*** Block opens ***

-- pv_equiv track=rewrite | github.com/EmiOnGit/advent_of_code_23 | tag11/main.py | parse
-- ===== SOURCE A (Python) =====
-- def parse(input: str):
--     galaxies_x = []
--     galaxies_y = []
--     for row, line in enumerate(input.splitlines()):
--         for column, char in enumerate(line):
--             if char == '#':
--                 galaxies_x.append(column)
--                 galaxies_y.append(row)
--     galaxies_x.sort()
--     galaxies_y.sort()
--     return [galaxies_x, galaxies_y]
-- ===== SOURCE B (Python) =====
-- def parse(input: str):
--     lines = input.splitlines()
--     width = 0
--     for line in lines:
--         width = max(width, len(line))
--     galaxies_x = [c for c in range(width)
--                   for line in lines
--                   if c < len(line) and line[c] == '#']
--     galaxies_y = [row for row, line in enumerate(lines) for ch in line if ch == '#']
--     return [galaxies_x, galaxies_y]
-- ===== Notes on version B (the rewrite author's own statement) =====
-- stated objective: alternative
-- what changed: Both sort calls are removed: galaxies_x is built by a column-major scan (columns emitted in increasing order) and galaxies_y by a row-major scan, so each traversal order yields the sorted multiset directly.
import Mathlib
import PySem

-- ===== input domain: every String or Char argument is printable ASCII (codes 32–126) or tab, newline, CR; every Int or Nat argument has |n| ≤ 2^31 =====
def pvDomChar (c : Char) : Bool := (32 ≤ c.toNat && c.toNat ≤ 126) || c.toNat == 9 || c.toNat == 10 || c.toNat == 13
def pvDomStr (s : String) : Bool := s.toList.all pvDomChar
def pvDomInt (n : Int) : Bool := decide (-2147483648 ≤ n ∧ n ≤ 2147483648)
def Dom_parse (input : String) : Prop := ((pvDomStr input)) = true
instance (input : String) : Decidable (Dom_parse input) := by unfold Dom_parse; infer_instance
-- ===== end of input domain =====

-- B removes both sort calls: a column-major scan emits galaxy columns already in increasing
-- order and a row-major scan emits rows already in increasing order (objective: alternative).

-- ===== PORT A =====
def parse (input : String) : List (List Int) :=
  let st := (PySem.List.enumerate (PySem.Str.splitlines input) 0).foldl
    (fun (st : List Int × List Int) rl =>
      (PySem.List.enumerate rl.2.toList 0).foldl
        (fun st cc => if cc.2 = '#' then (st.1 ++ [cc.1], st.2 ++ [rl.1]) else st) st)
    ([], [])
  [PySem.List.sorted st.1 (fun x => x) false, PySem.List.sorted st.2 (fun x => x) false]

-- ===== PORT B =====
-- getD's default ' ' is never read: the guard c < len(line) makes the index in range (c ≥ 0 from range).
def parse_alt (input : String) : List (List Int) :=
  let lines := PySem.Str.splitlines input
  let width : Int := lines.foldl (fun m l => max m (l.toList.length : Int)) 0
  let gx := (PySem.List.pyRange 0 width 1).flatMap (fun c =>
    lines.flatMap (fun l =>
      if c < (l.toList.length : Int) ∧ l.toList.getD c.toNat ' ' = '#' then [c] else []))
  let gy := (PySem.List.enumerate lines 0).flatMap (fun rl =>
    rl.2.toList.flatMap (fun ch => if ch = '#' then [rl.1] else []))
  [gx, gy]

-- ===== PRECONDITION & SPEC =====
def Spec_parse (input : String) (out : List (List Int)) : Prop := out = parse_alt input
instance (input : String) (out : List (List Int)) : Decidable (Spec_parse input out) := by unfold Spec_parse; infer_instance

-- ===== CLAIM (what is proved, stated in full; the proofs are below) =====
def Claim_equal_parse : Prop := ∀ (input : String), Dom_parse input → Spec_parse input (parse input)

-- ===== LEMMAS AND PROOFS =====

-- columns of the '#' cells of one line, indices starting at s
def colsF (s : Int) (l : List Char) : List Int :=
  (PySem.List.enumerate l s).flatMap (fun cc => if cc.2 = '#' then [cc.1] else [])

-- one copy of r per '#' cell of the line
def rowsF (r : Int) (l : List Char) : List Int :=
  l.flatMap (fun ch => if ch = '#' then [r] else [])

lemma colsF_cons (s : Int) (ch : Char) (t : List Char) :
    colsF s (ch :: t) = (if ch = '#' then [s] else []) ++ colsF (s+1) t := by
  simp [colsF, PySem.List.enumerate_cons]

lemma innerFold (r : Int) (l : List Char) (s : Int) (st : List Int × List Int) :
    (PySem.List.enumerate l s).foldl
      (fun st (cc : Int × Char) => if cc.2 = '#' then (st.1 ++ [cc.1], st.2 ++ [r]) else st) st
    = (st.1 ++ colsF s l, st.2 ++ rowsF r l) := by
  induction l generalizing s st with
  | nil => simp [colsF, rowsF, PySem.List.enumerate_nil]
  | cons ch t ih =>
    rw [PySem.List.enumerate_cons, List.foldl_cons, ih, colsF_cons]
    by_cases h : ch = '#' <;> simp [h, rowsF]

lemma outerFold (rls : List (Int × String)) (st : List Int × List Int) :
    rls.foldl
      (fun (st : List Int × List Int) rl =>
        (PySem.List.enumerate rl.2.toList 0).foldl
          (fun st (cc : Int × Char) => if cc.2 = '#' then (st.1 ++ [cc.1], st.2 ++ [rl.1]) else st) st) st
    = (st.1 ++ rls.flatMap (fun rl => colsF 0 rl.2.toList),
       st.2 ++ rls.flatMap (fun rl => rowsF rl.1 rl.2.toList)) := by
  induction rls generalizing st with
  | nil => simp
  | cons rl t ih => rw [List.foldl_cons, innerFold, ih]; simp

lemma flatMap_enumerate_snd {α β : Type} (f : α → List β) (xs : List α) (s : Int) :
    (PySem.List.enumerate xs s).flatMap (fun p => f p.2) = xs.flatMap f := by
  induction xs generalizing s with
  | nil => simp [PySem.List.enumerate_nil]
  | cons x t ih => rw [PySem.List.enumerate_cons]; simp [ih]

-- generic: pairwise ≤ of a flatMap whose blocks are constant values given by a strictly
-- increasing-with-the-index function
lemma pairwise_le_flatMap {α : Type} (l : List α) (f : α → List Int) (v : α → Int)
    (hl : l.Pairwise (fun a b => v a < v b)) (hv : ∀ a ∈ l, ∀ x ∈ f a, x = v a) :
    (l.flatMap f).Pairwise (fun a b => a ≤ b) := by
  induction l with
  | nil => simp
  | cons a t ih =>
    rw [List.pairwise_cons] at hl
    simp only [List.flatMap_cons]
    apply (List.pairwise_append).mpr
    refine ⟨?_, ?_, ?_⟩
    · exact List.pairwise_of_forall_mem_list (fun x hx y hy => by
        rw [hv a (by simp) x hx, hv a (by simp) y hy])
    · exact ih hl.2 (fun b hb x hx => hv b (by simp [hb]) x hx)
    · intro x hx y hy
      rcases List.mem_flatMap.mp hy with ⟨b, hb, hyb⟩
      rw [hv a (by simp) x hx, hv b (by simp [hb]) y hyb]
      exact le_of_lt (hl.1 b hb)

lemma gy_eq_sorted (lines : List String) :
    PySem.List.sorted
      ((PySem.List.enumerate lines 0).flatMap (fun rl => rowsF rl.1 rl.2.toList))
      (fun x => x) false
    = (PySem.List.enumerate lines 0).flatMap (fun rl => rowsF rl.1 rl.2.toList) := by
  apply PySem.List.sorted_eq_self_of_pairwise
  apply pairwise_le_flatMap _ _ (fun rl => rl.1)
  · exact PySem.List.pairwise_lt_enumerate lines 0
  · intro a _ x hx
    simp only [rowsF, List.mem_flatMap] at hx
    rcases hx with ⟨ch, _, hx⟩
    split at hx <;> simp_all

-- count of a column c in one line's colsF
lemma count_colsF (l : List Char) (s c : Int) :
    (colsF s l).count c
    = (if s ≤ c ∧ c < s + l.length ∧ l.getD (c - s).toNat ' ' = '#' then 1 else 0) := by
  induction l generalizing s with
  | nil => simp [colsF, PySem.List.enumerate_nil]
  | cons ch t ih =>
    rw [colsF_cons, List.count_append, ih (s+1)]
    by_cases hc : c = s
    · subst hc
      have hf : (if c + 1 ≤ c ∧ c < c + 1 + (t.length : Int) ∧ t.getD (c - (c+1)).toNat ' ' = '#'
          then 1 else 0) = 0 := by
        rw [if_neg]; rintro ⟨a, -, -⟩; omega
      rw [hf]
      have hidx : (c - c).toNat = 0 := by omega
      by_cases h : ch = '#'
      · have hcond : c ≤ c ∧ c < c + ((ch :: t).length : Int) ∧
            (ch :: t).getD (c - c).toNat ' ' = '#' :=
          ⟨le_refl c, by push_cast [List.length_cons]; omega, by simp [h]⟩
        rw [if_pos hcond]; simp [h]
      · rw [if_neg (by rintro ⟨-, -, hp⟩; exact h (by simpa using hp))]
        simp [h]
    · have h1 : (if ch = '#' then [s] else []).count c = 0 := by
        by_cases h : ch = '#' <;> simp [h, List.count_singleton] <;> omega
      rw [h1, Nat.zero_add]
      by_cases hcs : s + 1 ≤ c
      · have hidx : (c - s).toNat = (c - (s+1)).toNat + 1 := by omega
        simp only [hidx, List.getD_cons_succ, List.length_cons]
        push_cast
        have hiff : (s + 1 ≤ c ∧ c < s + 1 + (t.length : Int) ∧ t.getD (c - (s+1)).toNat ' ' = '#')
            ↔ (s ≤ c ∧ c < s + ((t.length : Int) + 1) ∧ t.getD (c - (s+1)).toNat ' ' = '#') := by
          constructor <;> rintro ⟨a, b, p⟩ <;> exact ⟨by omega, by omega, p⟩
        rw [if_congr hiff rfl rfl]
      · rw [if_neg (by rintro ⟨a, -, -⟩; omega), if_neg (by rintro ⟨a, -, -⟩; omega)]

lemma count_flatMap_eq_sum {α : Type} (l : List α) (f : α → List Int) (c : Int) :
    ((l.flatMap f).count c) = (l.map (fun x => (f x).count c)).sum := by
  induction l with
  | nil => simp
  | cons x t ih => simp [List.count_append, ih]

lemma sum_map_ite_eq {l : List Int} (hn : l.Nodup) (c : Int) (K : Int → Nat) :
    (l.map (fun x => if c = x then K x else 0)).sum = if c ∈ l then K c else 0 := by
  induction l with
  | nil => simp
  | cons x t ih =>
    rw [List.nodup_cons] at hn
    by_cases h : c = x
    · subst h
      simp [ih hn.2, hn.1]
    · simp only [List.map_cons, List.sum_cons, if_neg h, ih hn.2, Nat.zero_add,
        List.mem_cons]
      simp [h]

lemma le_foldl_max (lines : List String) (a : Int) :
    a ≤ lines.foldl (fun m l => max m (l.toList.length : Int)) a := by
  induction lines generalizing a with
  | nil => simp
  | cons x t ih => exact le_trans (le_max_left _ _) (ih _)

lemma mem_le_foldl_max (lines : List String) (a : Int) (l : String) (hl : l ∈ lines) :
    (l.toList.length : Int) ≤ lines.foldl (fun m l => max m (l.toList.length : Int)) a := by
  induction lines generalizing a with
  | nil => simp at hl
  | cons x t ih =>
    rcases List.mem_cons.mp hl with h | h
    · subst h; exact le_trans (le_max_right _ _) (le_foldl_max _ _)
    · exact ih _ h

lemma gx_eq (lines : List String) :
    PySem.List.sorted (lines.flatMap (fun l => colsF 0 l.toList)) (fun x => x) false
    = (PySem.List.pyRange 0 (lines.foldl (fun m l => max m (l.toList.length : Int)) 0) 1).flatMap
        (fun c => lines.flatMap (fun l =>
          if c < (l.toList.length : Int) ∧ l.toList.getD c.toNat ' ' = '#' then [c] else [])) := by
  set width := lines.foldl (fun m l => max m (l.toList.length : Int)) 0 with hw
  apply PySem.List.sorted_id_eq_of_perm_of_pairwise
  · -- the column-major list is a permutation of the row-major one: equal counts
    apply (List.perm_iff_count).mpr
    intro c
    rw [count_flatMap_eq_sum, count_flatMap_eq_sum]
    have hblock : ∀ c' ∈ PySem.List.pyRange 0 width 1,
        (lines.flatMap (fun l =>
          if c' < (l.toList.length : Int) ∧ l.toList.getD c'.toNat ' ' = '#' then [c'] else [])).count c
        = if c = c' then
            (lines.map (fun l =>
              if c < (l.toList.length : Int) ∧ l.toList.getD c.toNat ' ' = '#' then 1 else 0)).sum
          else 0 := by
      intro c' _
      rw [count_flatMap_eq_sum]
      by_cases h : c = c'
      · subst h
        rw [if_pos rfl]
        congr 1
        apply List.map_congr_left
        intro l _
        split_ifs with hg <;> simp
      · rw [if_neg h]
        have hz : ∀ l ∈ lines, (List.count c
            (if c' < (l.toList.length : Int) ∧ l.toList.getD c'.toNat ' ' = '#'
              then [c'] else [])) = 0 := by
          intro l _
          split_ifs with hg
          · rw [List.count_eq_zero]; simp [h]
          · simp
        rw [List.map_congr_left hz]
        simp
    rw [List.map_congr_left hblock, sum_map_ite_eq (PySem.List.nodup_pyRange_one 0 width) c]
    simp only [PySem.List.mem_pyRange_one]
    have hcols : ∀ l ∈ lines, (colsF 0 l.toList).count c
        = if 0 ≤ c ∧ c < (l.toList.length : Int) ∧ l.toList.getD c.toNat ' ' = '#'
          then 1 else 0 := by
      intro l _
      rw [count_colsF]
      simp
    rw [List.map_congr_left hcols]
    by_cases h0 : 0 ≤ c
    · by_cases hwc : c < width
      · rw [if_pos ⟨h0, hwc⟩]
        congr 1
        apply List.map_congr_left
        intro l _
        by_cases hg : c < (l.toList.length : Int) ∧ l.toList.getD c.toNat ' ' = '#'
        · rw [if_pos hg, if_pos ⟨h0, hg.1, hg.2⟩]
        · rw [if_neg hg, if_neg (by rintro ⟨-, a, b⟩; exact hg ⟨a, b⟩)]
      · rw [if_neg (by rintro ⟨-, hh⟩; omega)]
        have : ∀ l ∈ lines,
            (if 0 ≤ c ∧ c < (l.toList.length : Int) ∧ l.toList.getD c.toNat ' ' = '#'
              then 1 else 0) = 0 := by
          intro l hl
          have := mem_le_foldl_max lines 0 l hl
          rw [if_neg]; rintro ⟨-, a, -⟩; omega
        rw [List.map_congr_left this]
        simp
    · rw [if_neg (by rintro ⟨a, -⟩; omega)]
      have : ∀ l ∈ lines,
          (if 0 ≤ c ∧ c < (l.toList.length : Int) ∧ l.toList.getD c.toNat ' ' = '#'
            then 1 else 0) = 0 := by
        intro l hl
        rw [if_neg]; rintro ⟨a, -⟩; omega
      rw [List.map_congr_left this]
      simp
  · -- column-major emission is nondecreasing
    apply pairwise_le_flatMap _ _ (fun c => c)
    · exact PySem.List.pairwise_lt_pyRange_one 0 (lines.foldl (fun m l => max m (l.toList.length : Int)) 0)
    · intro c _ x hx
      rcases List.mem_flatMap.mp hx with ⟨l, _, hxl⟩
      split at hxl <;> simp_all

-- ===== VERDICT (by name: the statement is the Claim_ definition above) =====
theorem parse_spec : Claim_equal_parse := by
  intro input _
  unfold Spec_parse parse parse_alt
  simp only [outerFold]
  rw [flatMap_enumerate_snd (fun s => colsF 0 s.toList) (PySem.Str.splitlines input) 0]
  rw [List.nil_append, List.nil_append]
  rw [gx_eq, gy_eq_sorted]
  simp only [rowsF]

*** Block closes ***
*** Block opens ***

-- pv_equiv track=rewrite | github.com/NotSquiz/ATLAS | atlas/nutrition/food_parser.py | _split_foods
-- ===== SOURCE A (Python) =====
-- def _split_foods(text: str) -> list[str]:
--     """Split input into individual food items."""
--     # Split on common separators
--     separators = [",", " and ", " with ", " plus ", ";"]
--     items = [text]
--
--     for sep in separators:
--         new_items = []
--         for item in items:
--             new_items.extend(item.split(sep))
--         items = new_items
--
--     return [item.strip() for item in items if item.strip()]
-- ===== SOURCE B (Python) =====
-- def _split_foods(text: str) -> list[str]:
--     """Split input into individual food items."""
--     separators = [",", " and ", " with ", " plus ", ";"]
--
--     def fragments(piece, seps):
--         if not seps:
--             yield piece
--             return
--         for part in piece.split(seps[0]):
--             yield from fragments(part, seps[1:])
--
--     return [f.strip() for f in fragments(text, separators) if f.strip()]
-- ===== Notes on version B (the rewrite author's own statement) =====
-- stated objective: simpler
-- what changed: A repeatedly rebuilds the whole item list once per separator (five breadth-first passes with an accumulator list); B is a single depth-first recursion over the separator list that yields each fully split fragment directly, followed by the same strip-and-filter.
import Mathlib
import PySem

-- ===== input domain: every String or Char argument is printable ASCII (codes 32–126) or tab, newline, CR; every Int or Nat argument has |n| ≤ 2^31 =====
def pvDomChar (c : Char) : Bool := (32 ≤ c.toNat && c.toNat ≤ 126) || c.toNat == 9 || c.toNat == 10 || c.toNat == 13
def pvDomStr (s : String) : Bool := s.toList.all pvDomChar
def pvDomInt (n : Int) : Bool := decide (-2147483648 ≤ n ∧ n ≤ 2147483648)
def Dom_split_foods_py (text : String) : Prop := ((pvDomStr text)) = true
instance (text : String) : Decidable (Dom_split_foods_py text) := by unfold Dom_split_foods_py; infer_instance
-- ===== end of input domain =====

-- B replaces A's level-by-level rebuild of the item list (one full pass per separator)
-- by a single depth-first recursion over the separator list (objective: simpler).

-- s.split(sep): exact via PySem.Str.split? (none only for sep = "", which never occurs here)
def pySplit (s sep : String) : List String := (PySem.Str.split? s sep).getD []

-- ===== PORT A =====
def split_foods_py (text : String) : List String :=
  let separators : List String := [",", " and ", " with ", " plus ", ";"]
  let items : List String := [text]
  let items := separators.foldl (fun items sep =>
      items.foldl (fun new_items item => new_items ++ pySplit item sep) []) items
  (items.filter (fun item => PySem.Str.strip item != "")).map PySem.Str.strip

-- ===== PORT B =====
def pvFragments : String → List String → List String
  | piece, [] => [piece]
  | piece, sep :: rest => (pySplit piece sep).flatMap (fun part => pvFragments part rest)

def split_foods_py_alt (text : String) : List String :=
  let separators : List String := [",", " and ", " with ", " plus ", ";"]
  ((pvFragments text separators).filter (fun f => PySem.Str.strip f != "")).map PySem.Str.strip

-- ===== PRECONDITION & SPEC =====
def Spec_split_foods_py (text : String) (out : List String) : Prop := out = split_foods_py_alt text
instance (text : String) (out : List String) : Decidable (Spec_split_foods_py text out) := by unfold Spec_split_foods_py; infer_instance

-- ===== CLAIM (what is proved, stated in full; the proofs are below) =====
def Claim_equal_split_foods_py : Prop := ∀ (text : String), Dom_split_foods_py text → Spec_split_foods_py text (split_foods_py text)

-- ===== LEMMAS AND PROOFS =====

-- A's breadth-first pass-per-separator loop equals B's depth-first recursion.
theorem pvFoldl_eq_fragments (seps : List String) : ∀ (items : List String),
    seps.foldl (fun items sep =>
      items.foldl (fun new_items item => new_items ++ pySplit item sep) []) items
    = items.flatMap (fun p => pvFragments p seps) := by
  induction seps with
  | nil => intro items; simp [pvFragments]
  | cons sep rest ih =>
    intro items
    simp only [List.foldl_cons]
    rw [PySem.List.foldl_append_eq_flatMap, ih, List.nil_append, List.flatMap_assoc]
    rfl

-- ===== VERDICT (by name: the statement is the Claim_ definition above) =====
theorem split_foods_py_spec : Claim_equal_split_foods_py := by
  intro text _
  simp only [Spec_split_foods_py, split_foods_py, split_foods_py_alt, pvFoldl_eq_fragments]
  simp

*** Block closes ***

▸ **Task to carry out**: Go through the records above and copy every line holding the word "hblock".

▸ **Result of the exercise**:
    have hblock : ∀ c' ∈ PySem.List.pyRange 0 width 1,
    rw [List.map_congr_left hblock, sum_map_ite_eq (PySem.List.nodup_pyRange_one 0 width) c]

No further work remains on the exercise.